▶ [AIM OF THE EXERCISE]:
Among the lines below, keep only those from the one containing "unfold Spec_reidx reidx reidx_alt" through the one containing "rw [PySem.List.dedup_eq_ofList, PySem.Set.update_nil_left]", and reproduce them exactly.

(Records from a data collection)
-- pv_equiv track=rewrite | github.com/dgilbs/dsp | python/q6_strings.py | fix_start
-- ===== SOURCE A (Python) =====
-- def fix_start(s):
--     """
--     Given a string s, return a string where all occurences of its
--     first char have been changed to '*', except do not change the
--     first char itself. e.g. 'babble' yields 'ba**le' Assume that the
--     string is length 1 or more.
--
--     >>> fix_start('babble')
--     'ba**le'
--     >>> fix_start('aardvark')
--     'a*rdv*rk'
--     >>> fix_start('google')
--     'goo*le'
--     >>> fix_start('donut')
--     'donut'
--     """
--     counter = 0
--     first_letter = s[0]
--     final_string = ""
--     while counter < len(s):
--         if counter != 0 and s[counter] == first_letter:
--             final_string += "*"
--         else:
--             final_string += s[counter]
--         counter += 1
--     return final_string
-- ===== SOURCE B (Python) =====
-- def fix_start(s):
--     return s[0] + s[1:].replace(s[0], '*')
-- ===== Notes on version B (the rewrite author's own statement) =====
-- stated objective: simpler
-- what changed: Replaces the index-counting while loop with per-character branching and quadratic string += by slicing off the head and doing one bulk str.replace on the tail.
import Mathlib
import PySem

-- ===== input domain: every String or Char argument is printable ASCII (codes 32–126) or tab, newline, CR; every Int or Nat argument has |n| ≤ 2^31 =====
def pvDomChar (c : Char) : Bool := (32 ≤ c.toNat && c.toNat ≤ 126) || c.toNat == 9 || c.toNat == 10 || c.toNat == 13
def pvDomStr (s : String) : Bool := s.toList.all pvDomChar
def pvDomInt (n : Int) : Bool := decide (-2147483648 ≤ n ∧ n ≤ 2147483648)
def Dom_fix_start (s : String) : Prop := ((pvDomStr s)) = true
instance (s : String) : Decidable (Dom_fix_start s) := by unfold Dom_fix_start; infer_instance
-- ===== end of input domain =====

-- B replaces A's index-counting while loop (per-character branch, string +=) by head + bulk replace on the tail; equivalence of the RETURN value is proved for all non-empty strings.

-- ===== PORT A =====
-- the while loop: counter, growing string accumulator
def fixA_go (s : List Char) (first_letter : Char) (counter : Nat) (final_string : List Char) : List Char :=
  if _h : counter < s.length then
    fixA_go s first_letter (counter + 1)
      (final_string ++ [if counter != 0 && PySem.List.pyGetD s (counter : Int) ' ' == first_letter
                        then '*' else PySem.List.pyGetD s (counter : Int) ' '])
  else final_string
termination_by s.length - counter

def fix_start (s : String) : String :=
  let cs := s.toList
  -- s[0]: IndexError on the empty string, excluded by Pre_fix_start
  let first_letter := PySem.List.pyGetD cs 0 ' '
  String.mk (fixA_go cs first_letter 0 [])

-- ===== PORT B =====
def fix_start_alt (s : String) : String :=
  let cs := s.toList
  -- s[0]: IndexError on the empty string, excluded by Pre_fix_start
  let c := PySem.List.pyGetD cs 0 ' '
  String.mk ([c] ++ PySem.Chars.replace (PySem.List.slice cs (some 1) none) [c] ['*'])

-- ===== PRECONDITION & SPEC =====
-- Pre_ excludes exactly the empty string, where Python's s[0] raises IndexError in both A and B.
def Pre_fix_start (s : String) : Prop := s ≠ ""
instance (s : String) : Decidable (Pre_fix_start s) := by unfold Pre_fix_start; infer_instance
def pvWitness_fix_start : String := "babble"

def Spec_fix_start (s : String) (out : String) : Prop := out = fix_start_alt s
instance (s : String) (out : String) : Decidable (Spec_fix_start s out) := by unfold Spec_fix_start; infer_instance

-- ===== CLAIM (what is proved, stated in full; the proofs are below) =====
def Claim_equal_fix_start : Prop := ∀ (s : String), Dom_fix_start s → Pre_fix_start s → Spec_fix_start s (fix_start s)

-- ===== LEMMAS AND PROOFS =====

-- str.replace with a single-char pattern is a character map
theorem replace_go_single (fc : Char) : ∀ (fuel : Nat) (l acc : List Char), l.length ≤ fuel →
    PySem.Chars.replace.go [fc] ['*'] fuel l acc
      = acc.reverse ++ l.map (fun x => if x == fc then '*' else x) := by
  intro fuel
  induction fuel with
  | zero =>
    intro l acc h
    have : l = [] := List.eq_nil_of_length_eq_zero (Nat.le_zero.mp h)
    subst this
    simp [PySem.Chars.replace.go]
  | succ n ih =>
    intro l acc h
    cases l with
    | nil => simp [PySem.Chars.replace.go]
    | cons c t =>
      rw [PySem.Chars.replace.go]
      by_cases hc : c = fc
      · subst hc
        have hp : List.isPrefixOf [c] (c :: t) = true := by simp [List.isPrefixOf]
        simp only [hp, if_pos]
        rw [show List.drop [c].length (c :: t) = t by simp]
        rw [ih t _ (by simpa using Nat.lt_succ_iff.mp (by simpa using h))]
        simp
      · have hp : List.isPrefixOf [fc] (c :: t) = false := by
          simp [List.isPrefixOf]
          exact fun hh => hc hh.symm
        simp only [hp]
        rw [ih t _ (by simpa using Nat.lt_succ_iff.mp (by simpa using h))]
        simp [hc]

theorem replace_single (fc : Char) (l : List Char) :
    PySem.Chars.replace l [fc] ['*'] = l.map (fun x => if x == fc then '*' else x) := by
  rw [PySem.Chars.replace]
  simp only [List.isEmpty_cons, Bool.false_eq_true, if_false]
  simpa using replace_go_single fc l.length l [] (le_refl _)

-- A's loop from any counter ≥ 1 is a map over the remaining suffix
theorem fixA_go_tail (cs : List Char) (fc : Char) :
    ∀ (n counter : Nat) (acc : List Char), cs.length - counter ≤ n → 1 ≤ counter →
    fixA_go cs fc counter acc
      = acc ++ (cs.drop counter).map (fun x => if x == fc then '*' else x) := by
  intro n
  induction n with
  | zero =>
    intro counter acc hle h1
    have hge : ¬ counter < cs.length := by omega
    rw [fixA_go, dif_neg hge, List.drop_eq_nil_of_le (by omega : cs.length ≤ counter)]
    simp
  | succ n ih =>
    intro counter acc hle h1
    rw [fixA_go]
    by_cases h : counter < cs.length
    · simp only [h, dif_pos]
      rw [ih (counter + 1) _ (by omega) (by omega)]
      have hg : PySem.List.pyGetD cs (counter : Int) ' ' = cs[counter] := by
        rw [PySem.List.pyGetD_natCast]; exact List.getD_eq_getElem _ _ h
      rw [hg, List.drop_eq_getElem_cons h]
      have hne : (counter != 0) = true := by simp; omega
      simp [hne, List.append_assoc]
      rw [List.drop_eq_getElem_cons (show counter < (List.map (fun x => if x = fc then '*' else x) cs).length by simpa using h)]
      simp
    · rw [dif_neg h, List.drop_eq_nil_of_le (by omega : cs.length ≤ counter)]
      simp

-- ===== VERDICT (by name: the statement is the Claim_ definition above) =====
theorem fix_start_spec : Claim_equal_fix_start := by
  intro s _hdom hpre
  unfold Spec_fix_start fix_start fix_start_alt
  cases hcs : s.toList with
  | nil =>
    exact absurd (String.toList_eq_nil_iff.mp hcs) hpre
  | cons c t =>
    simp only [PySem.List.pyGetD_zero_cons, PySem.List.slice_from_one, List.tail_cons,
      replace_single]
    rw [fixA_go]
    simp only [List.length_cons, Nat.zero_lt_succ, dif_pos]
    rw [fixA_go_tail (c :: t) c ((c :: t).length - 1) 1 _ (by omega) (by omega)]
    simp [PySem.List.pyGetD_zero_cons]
--
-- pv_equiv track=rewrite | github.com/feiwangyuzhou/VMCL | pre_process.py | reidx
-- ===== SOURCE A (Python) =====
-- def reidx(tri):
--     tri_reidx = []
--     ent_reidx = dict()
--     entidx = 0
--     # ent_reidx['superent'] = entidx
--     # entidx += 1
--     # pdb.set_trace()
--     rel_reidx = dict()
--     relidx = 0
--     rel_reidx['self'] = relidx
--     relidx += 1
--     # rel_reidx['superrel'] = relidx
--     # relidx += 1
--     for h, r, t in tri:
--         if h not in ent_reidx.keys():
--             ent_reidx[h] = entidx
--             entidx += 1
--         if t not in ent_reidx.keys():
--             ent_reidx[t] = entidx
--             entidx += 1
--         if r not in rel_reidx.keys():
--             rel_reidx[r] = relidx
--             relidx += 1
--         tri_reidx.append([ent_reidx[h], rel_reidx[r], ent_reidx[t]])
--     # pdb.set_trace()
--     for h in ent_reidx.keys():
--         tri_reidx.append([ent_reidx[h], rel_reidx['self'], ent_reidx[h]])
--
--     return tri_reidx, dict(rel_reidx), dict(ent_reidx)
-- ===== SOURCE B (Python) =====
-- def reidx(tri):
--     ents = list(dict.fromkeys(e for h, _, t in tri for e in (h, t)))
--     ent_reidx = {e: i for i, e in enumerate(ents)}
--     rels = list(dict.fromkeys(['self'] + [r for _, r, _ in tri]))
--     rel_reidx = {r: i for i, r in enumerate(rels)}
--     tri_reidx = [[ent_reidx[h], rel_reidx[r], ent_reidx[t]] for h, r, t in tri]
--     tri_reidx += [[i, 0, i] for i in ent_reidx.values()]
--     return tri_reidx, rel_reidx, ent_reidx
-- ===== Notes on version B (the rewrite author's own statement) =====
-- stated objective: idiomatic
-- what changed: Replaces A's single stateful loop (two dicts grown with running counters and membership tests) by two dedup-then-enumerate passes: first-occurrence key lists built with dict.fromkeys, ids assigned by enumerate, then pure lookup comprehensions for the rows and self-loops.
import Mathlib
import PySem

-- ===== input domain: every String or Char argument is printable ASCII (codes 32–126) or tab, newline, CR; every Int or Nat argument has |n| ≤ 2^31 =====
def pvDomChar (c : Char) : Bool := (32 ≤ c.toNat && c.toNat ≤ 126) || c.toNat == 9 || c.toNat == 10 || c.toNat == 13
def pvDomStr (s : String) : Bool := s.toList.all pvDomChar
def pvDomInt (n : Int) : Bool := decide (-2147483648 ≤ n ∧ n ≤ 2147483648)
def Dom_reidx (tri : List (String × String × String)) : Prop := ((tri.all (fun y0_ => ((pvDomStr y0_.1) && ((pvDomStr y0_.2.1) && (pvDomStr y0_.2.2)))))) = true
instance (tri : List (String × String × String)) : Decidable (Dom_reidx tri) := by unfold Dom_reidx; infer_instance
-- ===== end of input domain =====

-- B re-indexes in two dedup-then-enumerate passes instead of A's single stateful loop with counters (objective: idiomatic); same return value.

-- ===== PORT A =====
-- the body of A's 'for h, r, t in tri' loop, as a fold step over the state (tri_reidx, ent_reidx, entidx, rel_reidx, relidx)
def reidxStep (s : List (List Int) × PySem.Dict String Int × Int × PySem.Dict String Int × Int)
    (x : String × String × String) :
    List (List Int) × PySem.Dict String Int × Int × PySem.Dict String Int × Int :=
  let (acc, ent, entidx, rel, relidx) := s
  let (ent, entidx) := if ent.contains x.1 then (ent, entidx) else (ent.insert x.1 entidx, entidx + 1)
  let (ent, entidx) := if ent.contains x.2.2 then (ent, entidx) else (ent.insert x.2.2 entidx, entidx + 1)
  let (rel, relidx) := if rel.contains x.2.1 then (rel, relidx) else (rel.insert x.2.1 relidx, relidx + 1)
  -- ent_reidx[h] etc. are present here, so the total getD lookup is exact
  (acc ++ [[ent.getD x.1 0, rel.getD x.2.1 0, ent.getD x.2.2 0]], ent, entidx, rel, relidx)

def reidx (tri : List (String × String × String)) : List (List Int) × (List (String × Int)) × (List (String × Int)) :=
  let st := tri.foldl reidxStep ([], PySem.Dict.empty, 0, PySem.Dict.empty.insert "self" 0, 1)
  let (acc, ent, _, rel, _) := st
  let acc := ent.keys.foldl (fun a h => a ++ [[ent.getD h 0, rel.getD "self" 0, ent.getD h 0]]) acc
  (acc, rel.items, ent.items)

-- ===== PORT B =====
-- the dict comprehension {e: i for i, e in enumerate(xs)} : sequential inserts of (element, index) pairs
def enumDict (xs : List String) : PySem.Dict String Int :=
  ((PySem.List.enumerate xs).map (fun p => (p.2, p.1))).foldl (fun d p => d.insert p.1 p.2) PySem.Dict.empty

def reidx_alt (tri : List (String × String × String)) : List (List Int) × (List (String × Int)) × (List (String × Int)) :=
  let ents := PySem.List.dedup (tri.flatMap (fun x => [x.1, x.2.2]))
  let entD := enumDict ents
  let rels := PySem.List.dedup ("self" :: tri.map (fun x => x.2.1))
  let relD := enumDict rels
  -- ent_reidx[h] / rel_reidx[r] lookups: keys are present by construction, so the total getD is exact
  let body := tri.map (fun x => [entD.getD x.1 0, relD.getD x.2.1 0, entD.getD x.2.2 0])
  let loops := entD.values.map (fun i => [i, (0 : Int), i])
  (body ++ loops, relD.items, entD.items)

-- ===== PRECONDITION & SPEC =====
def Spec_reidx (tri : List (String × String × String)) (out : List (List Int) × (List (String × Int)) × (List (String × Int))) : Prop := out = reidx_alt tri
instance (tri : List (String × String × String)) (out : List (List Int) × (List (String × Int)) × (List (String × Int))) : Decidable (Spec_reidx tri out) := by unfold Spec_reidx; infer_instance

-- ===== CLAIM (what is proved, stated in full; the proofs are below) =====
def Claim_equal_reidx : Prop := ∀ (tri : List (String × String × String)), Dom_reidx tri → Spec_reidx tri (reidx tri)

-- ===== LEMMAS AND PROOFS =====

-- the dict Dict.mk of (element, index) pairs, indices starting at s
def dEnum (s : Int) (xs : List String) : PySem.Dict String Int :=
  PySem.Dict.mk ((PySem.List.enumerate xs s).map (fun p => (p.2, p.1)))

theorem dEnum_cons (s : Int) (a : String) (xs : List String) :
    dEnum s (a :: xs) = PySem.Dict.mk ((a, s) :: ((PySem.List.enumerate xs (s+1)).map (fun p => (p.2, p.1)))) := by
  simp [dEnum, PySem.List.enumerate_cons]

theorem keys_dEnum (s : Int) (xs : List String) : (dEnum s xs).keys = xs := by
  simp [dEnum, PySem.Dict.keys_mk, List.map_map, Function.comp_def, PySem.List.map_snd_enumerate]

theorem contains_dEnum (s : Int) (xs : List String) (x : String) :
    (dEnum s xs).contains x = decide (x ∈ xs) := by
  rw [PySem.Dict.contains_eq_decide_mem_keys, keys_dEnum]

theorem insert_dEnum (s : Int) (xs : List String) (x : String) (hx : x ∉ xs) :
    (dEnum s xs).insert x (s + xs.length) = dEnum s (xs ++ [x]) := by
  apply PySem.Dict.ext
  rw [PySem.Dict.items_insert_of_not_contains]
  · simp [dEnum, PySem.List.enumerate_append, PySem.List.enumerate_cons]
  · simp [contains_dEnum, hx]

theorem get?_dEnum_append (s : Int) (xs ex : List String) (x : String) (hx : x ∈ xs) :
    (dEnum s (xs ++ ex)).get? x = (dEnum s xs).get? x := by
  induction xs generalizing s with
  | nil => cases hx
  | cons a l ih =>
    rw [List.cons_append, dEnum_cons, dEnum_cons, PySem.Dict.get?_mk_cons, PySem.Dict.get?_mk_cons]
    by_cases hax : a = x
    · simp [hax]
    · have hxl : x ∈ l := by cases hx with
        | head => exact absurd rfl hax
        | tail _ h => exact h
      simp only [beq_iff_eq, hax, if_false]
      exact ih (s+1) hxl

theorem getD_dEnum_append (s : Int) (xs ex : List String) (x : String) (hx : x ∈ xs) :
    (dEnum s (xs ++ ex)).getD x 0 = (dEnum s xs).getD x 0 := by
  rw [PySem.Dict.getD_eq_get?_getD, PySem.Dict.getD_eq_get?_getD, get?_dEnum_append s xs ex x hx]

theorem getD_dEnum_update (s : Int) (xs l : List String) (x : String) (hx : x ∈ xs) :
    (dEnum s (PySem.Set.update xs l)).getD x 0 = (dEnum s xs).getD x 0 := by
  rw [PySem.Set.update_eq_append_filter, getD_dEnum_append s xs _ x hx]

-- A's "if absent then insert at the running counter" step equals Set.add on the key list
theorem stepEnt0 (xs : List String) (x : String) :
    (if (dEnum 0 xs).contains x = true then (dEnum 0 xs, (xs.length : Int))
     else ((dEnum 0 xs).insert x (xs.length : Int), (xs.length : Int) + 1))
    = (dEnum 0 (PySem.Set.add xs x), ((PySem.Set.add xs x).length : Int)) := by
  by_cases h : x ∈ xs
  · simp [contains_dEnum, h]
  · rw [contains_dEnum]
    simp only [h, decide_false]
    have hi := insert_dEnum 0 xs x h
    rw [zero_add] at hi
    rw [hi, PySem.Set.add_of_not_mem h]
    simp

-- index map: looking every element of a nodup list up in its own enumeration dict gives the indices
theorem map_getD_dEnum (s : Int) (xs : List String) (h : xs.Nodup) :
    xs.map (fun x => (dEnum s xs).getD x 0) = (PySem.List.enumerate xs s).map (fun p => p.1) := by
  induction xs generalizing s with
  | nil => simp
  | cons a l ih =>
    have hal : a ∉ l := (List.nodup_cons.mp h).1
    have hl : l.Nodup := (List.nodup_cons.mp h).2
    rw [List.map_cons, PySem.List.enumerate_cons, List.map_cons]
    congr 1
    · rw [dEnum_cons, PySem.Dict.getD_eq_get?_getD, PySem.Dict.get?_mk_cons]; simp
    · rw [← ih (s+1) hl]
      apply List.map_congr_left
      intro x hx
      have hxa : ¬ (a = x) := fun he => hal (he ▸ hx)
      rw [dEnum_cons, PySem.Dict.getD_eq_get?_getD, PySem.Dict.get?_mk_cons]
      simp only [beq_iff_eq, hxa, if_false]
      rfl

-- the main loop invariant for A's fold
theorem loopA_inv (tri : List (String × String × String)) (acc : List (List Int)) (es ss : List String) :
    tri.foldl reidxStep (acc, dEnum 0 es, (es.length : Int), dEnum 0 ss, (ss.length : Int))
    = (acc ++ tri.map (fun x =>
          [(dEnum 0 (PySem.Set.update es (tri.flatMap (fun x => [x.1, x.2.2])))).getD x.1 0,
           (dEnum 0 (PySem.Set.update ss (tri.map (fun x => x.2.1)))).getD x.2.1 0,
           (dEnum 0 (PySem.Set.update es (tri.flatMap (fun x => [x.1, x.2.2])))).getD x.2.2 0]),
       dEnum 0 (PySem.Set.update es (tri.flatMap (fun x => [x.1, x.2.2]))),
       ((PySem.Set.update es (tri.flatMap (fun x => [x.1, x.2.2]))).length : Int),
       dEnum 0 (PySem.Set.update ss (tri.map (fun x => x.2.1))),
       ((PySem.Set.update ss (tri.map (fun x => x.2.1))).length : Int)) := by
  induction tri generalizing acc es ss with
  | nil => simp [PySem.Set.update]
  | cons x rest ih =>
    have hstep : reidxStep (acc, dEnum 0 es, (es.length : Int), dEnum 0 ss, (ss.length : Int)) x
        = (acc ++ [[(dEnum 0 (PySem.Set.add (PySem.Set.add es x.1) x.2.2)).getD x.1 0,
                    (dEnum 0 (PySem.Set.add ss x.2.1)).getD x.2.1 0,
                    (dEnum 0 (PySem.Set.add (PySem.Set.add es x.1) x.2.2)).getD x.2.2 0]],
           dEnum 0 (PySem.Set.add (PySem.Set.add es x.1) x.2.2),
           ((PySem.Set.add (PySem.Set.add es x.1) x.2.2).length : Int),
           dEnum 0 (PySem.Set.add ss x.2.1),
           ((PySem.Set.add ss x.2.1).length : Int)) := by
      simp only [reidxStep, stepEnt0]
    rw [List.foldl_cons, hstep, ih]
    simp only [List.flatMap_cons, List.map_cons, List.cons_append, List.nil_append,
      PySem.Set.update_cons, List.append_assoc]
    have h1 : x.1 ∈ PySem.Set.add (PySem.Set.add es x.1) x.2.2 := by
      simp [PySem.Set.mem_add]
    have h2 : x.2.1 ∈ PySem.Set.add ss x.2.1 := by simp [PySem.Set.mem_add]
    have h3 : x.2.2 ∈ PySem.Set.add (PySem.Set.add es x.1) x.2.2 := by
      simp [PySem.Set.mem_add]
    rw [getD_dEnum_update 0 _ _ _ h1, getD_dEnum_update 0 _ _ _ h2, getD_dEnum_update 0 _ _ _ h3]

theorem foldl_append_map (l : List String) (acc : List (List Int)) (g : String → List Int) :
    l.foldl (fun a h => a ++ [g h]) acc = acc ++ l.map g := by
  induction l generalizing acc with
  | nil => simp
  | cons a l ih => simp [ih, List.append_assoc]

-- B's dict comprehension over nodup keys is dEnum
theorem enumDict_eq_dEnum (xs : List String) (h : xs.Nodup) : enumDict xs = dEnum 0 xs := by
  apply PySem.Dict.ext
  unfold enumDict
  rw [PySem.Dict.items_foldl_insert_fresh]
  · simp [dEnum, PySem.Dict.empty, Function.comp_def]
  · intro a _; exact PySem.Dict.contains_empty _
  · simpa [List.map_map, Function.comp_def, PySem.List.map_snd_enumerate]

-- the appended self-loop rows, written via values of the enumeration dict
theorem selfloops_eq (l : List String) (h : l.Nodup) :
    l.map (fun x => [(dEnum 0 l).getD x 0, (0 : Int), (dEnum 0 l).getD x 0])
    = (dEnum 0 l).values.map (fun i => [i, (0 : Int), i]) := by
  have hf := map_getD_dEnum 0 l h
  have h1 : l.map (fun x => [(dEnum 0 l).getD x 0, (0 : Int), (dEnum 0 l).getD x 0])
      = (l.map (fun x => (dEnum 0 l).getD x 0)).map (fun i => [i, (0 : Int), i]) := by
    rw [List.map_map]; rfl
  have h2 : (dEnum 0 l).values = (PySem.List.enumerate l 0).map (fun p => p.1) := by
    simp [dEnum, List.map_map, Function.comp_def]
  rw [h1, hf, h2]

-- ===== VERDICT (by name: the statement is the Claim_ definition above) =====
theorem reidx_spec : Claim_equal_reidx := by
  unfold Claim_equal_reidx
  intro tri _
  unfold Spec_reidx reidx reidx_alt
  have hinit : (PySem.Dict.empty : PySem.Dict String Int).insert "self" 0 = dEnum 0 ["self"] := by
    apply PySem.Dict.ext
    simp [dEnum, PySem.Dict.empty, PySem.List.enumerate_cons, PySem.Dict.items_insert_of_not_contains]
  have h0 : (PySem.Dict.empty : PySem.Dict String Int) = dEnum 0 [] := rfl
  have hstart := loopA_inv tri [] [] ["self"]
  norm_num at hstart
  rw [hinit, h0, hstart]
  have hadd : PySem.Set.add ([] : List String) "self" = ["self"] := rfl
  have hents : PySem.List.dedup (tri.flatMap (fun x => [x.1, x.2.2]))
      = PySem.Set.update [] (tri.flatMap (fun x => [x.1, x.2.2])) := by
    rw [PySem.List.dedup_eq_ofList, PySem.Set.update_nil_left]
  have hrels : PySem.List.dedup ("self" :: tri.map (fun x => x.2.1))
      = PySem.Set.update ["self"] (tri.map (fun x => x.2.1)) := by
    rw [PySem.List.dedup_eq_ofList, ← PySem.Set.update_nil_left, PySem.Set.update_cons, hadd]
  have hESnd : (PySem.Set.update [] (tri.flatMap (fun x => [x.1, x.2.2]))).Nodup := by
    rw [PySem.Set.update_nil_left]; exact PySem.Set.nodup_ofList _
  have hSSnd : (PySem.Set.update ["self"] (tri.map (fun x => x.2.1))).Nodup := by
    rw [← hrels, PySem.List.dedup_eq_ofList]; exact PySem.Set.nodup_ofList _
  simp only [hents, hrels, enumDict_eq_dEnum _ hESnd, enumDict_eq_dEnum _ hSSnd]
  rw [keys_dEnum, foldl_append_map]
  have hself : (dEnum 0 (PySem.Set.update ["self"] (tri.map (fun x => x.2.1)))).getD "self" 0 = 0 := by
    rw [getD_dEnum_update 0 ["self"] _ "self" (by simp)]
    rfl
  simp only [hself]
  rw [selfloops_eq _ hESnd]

▶ [EXERCISE SOLUTION]:
  unfold Spec_reidx reidx reidx_alt
  have hinit : (PySem.Dict.empty : PySem.Dict String Int).insert "self" 0 = dEnum 0 ["self"] := by
    apply PySem.Dict.ext
    simp [dEnum, PySem.Dict.empty, PySem.List.enumerate_cons, PySem.Dict.items_insert_of_not_contains]
  have h0 : (PySem.Dict.empty : PySem.Dict String Int) = dEnum 0 [] := rfl
  have hstart := loopA_inv tri [] [] ["self"]
  norm_num at hstart
  rw [hinit, h0, hstart]
  have hadd : PySem.Set.add ([] : List String) "self" = ["self"] := rfl
  have hents : PySem.List.dedup (tri.flatMap (fun x => [x.1, x.2.2]))
      = PySem.Set.update [] (tri.flatMap (fun x => [x.1, x.2.2])) := by
    rw [PySem.List.dedup_eq_ofList, PySem.Set.update_nil_left]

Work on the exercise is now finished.